The *kernel trick* makes it possible to get the same result as adding polynomial features without the slowness downsides of actually adding them.

In [6]:
from sklearn.svm import SVC
poly_kernel_svc_clf = Pipeline([
    ("scaler", StandardScaler()),
    ("svm_clf", SVC(kernel="poly", degree=3, coef0=1, C=5))
])
poly_kernel_svc_clf.fit(X, y)

Pipeline(steps=[('scaler', StandardScaler()),
                ('svm_clf', SVC(C=5, coef0=1, kernel='poly'))])

### Similarity Features

Another approach for nonlinear data - add *similarity functions*, computing how close an instance resembles a particular *landmark* point.

A common similarity function is the Gaussian Radial Basis Function (Gaussian RBF), $\phi_y(\mathbf{x},\mathbf{\ell})=\text{exp}(-\gamma||\mathbf{x}-\mathbf{\ell}||^2)$

How do you select the landmarks? The simplest approach is to just add a landmark at every point in the dataset, however this means adding $m$ features for a dataset of size $m$. Once again, the kernel trick comes to the rescue.

### Gaussian RBF Kernel

In [7]:
rbf_kernel_svm_clf = Pipeline([
    ("scaler", StandardScaler()),
    ("svm_clf", SVC(kernel="rbf", gamma=5, C=0.001))
])
rbf_kernel_svm_clf.fit(X, y)

Pipeline(steps=[('scaler', StandardScaler()),
                ('svm_clf', SVC(C=0.001, gamma=5))])

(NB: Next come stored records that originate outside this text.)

-- pv_equiv track=rewrite | github.com/hberg-sandbox/hts-survey-explorer | app_backup2.py | extract_demographic_groups
-- ===== SOURCE A (Python) =====
-- from typing import Dict, List, Tuple, Optional
--
-- def extract_demographic_groups(question: Dict) -> Dict[str, List[str]]:
--     """Extract demographic groups and their segments from a question."""
--     groups = {"All Respondents": ["Total"]}
--
--     for col_idx, group_name in question["category_groups"].items():
--         if col_idx != "1":  # Skip Total column
--             label = question["columns"][col_idx]
--             if group_name not in groups:
--                 groups[group_name] = []
--             if label not in groups[group_name]:
--                 groups[group_name].append(label)
--
--     return groups
-- ===== SOURCE B (Python) =====
-- def extract_demographic_groups(question):
--     """Extract demographic groups and their segments from a question.
--
--     Flat rewrite: flatten the question into a list of (group, label) pairs
--     (seeded with the All Respondents/Total pair), take the distinct group
--     names in first-occurrence order, and build each group's segment list
--     by a per-group filtered scan with order-preserving dedup.  No dict of
--     lists is accumulated incrementally at all."""
--     pairs = [("All Respondents", "Total")]
--     pairs += [(g, question["columns"][i])
--               for i, g in question["category_groups"].items() if i != "1"]
--     names = list(dict.fromkeys(g for g, _ in pairs))
--     return {g: list(dict.fromkeys(l for gg, l in pairs if gg == g)) for g in names}
-- ===== Notes on version B (the rewrite author's own statement) =====
-- stated objective: alternative
-- what changed: B never accumulates a dict of lists: it flattens the question into a flat (group,label) pair list seeded with (All Respondents, Total), extracts the distinct group names in first-occurrence order, and builds each group's segments by a per-group filtered scan with order-preserving dedup, instead of A's single pass that grows dict entries with an inline membership test.
import Mathlib
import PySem

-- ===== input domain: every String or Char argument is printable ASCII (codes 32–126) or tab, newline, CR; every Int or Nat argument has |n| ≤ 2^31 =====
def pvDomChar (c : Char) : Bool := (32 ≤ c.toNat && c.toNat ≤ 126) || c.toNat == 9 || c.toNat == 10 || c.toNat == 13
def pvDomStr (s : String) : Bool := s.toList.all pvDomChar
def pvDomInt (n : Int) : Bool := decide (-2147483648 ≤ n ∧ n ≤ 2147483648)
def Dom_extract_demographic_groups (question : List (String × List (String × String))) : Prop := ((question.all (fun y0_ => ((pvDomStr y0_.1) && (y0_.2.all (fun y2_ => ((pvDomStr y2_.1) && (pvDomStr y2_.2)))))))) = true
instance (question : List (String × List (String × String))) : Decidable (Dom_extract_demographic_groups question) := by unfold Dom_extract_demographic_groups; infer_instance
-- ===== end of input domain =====

-- B flattens the question into a (group, label) pair list, takes the distinct group
-- names, and builds each group by a per-group filtered scan with dedup; A instead
-- accumulates a dict of lists in one pass with an inline membership test.

-- ===== PORT A =====
-- literal port of A: groups = {"All Respondents": ["Total"]}; for col_idx, group_name in
-- question["category_groups"].items(): skip "1", label = question["columns"][col_idx],
-- create groups[group_name] if absent, append label if not already present.
-- (Pre_ guarantees every dict lookup succeeds; getD's default is never reached inside Pre_.)
def extract_demographic_groups (question : List (String × List (String × String))) : List (String × List String) :=
  let q := PySem.Dict.ofList question
  let cg := PySem.Dict.ofList (q.getD "category_groups" [])
  let cols := PySem.Dict.ofList (q.getD "columns" [])
  (cg.items.foldl (fun (g : PySem.Dict String (List String)) p =>
      if p.1 ≠ "1" then
        let label := cols.getD p.1 ""
        let g1 := if g.contains p.2 then g else g.insert p.2 ([] : List String)
        if label ∈ g1.getD p.2 [] then g1 else g1.modify p.2 [] (· ++ [label])
      else g)
    (PySem.Dict.ofList [("All Respondents", ["Total"])])).items

-- ===== PORT B =====
-- literal port of B: pairs = seed :: [(group, columns[idx]) for idx, group in cg.items() if idx != "1"];
-- names = ordered dedup of the group components; result = one filtered scan per name, deduped.
def extract_demographic_groups_alt (question : List (String × List (String × String))) : List (String × List String) :=
  let q := PySem.Dict.ofList question
  let cg := PySem.Dict.ofList (q.getD "category_groups" [])
  let cols := PySem.Dict.ofList (q.getD "columns" [])
  let pairs := ("All Respondents", "Total") ::
      (cg.items.filter (fun p => decide (p.1 ≠ "1"))).map (fun p => (p.2, cols.getD p.1 ""))
  let names := PySem.List.dedup (pairs.map Prod.fst)
  names.map (fun g => (g, PySem.List.dedup ((pairs.filter (fun pr => pr.1 == g)).map Prod.snd)))

-- ===== PRECONDITION & SPEC =====
-- Pre_ excludes exactly the inputs where Python A raises KeyError: a missing
-- "category_groups" key, or a non-"1" category-group column index present while
-- "columns" is missing or does not contain that index.
def Pre_extract_demographic_groups (question : List (String × List (String × String))) : Prop :=
  let q := PySem.Dict.ofList question
  q.contains "category_groups" = true ∧
    ∀ p ∈ (PySem.Dict.ofList (q.getD "category_groups" [])).items,
      p.1 ≠ "1" →
        (q.contains "columns" = true ∧
          (PySem.Dict.ofList (q.getD "columns" [])).contains p.1 = true)
instance (question : List (String × List (String × String))) : Decidable (Pre_extract_demographic_groups question) := by unfold Pre_extract_demographic_groups; infer_instance

def pvWitness_extract_demographic_groups : (List (String × List (String × String))) :=
  [("category_groups", [("1", "All Respondents"), ("2", "Gender"), ("3", "Gender")]),
   ("columns", [("1", "Total"), ("2", "Male"), ("3", "Female")])]

def Spec_extract_demographic_groups (question : List (String × List (String × String))) (out : List (String × List String)) : Prop := out = extract_demographic_groups_alt question
instance (question : List (String × List (String × String))) (out : List (String × List String)) : Decidable (Spec_extract_demographic_groups question out) := by unfold Spec_extract_demographic_groups; infer_instance

-- ===== CLAIM (what is proved, stated in full; the proofs are below) =====
def Claim_equal_extract_demographic_groups : Prop := ∀ (question : List (String × List (String × String))), Dom_extract_demographic_groups question → Pre_extract_demographic_groups question → Spec_extract_demographic_groups question (extract_demographic_groups question)

-- ===== LEMMAS AND PROOFS =====

-- A's loop body applied to an already "cooked" (group, label) pair
def pvStepA (g : PySem.Dict String (List String)) (p : String × String) : PySem.Dict String (List String) :=
  let g1 := if g.contains p.1 then g else g.insert p.1 ([] : List String)
  if p.2 ∈ g1.getD p.1 [] then g1 else g1.modify p.1 [] (· ++ [p.2])

-- A's fold over cg.items equals the fold of pvStepA over the cooked pair list
theorem pvFoldA_cooked (cols : PySem.Dict String String) (l : List (String × String)) :
    ∀ (d : PySem.Dict String (List String)),
    l.foldl (fun (g : PySem.Dict String (List String)) p =>
        if p.1 ≠ "1" then
          let label := cols.getD p.1 ""
          let g1 := if g.contains p.2 then g else g.insert p.2 ([] : List String)
          if label ∈ g1.getD p.2 [] then g1 else g1.modify p.2 [] (· ++ [label])
        else g) d
      = ((l.filter (fun p => decide (p.1 ≠ "1"))).map (fun p => (p.2, cols.getD p.1 ""))).foldl pvStepA d := by
  induction l with
  | nil => intro d; rfl
  | cons hd tl ih =>
    intro d
    by_cases h1 : hd.1 = "1"
    · simp only [List.foldl_cons, List.filter_cons, h1, ne_eq, not_true_eq_false, decide_false,
        Bool.false_eq_true, if_false]
      simpa [h1] using ih d
    · simp only [List.foldl_cons, List.filter_cons, ne_eq, h1, not_false_iff, decide_true,
        if_true, List.map_cons]
      rw [ih]
      rfl

theorem pvStepA_keys (d : PySem.Dict String (List String)) (p : String × String) :
    (pvStepA d p).keys = PySem.Set.add d.keys p.1 := by
  unfold pvStepA
  by_cases hc : d.contains p.1 = true
  · have hm : p.1 ∈ d.keys := (PySem.Dict.contains_iff_mem_keys d p.1).mp hc
    rw [PySem.Set.add_of_mem hm]
    simp only [hc, if_true]
    split
    · rfl
    · rw [PySem.Dict.keys_modify, PySem.Dict.keys_insert_of_contains d _ hc]
  · have hcf : d.contains p.1 = false := by simpa using hc
    have hm : p.1 ∉ d.keys := fun h => hc ((PySem.Dict.contains_iff_mem_keys d p.1).mpr h)
    rw [PySem.Set.add_of_not_mem hm]
    simp only [hcf, Bool.false_eq_true, if_false, PySem.Dict.getD_insert_self,
      List.not_mem_nil, PySem.Dict.keys_modify]
    rw [PySem.Dict.keys_insert_of_contains _ _ (PySem.Dict.contains_insert_self d p.1 []),
      PySem.Dict.keys_insert_of_not_contains d _ hcf]

theorem pvStepA_getD (d : PySem.Dict String (List String)) (p : String × String) (c : String) :
    (pvStepA d p).getD c [] = if p.1 = c then PySem.Set.add (d.getD c []) p.2 else d.getD c [] := by
  unfold pvStepA
  by_cases hpc : p.1 = c
  · subst hpc
    rw [if_pos rfl]
    by_cases hc : d.contains p.1 = true
    · simp only [hc, if_true]
      by_cases hm : p.2 ∈ d.getD p.1 []
      · rw [if_pos hm, PySem.Set.add_of_mem hm]
      · rw [if_neg hm, PySem.Set.add_of_not_mem hm, PySem.Dict.getD_modify_self]
    · have hcf : d.contains p.1 = false := by simpa using hc
      simp only [hcf, Bool.false_eq_true, if_false, PySem.Dict.getD_insert_self,
        List.not_mem_nil]
      rw [PySem.Dict.getD_modify_self, PySem.Dict.getD_insert_self,
        PySem.Dict.getD_of_not_contains d _ hcf]
      rw [PySem.Set.add_of_not_mem (List.not_mem_nil)]
  · rw [if_neg hpc]
    have hcp : c ≠ p.1 := fun h => hpc h.symm
    by_cases hc : d.contains p.1 = true
    · simp only [hc, if_true]
      split
      · rfl
      · exact PySem.Dict.getD_modify_of_ne d _ _ hcp
    · have hcf : d.contains p.1 = false := by simpa using hc
      simp only [hcf, Bool.false_eq_true, if_false, PySem.Dict.getD_insert_self,
        List.not_mem_nil]
      rw [PySem.Dict.getD_modify_of_ne _ _ _ hcp, PySem.Dict.getD_insert, if_neg hcp]

theorem pvFoldA_keys (l : List (String × String)) :
    ∀ (d : PySem.Dict String (List String)),
    (l.foldl pvStepA d).keys = PySem.Set.update d.keys (l.map Prod.fst) := by
  induction l with
  | nil => intro d; rfl
  | cons hd tl ih =>
    intro d
    rw [List.foldl_cons, ih, pvStepA_keys, List.map_cons, PySem.Set.update_cons]

theorem pvFoldA_getD (l : List (String × String)) :
    ∀ (d : PySem.Dict String (List String)) (c : String),
    (l.foldl pvStepA d).getD c []
      = PySem.Set.update (d.getD c []) ((l.filter (fun p => p.1 == c)).map Prod.snd) := by
  induction l with
  | nil => intro d c; rfl
  | cons hd tl ih =>
    intro d c
    rw [List.foldl_cons, ih, pvStepA_getD]
    by_cases hpc : hd.1 = c
    · rw [if_pos hpc, List.filter_cons, if_pos (by simpa using hpc), List.map_cons,
        PySem.Set.update_cons]
    · rw [if_neg hpc, List.filter_cons, if_neg (by simpa using hpc)]

-- the whole program, for an arbitrary category_groups item list and columns dict
theorem pvKey (cols : PySem.Dict String String) (l : List (String × String)) :
    (l.foldl (fun (g : PySem.Dict String (List String)) p =>
        if p.1 ≠ "1" then
          let label := cols.getD p.1 ""
          let g1 := if g.contains p.2 then g else g.insert p.2 ([] : List String)
          if label ∈ g1.getD p.2 [] then g1 else g1.modify p.2 [] (· ++ [label])
        else g)
      (PySem.Dict.ofList [("All Respondents", ["Total"])])).items
    = (PySem.List.dedup ((("All Respondents", "Total") ::
          (l.filter (fun p => decide (p.1 ≠ "1"))).map (fun p => (p.2, cols.getD p.1 ""))).map Prod.fst)).map
        (fun g => (g, PySem.List.dedup (((("All Respondents", "Total") ::
          (l.filter (fun p => decide (p.1 ≠ "1"))).map (fun p => (p.2, cols.getD p.1 ""))).filter
            (fun pr => pr.1 == g)).map Prod.snd))) := by
  rw [pvFoldA_cooked cols l]
  set d0 : PySem.Dict String (List String) := PySem.Dict.ofList [("All Respondents", ["Total"])] with hd0
  set cooked := (l.filter (fun p => decide (p.1 ≠ "1"))).map (fun p => (p.2, cols.getD p.1 "")) with hcooked
  have hnd0 : d0.keys.Nodup := by decide
  have hndk : (cooked.foldl pvStepA d0).keys.Nodup := by
    rw [pvFoldA_keys]
    exact PySem.Set.nodup_update _ _ hnd0
  rw [PySem.Dict.items_eq_map_keys _ hndk [], pvFoldA_keys]
  have hkeys : PySem.Set.update d0.keys (cooked.map Prod.fst)
      = PySem.List.dedup ((("All Respondents", "Total") :: cooked).map Prod.fst) := by
    rw [PySem.List.dedup_eq_ofList, List.map_cons]
    rfl
  rw [hkeys]
  apply List.map_congr_left
  intro g _
  refine Prod.ext rfl ?_
  show (cooked.foldl pvStepA d0).getD g []
      = PySem.List.dedup (((("All Respondents", "Total") :: cooked).filter (fun pr => pr.1 == g)).map Prod.snd)
  rw [pvFoldA_getD, List.filter_cons]
  by_cases hg : g = "All Respondents"
  · subst hg
    rw [if_pos (by simp), List.map_cons, PySem.List.dedup_eq_ofList]
    have hv : d0.getD "All Respondents" [] = ["Total"] := by decide
    rw [hv]
    rfl
  · rw [if_neg (by simpa using fun h : ("All Respondents" : String) = g => hg h.symm)]
    have hv : d0.getD g [] = [] := by
      rw [show d0 = PySem.Dict.empty.insert "All Respondents" ["Total"] from rfl,
        PySem.Dict.getD_insert, if_neg hg]
      exact PySem.Dict.getD_empty _ _
    rw [hv, PySem.List.dedup_eq_ofList, PySem.Set.update_nil_left]

-- ===== VERDICT (by name: the statement is the Claim_ definition above) =====
theorem extract_demographic_groups_spec : Claim_equal_extract_demographic_groups := by
  intro question _ _
  unfold Spec_extract_demographic_groups extract_demographic_groups extract_demographic_groups_alt
  exact pvKey _ _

In general, try `LinearSVC` first because it is much faster than `SVC`. `SVC(kernel="rbf")` is a good option if the training set is not too large. There are special kernels for certain data types, for example string kernels for text, but for general classification rbf is the most widely used kernel by far.

## SVM Regression

In [8]:
from sklearn.svm import LinearSVR

svm_reg = LinearSVR(epsilon=1.5)
svm_reg.fit(X, y)

LinearSVR(epsilon=1.5)

In [9]:
from sklearn.svm import SVR

svm_poly_reg = SVR(kernel="poly", degree=2, C=100, epsilon=0.1)
svm_poly_reg.fit(X, y)

SVR(C=100, degree=2, kernel='poly')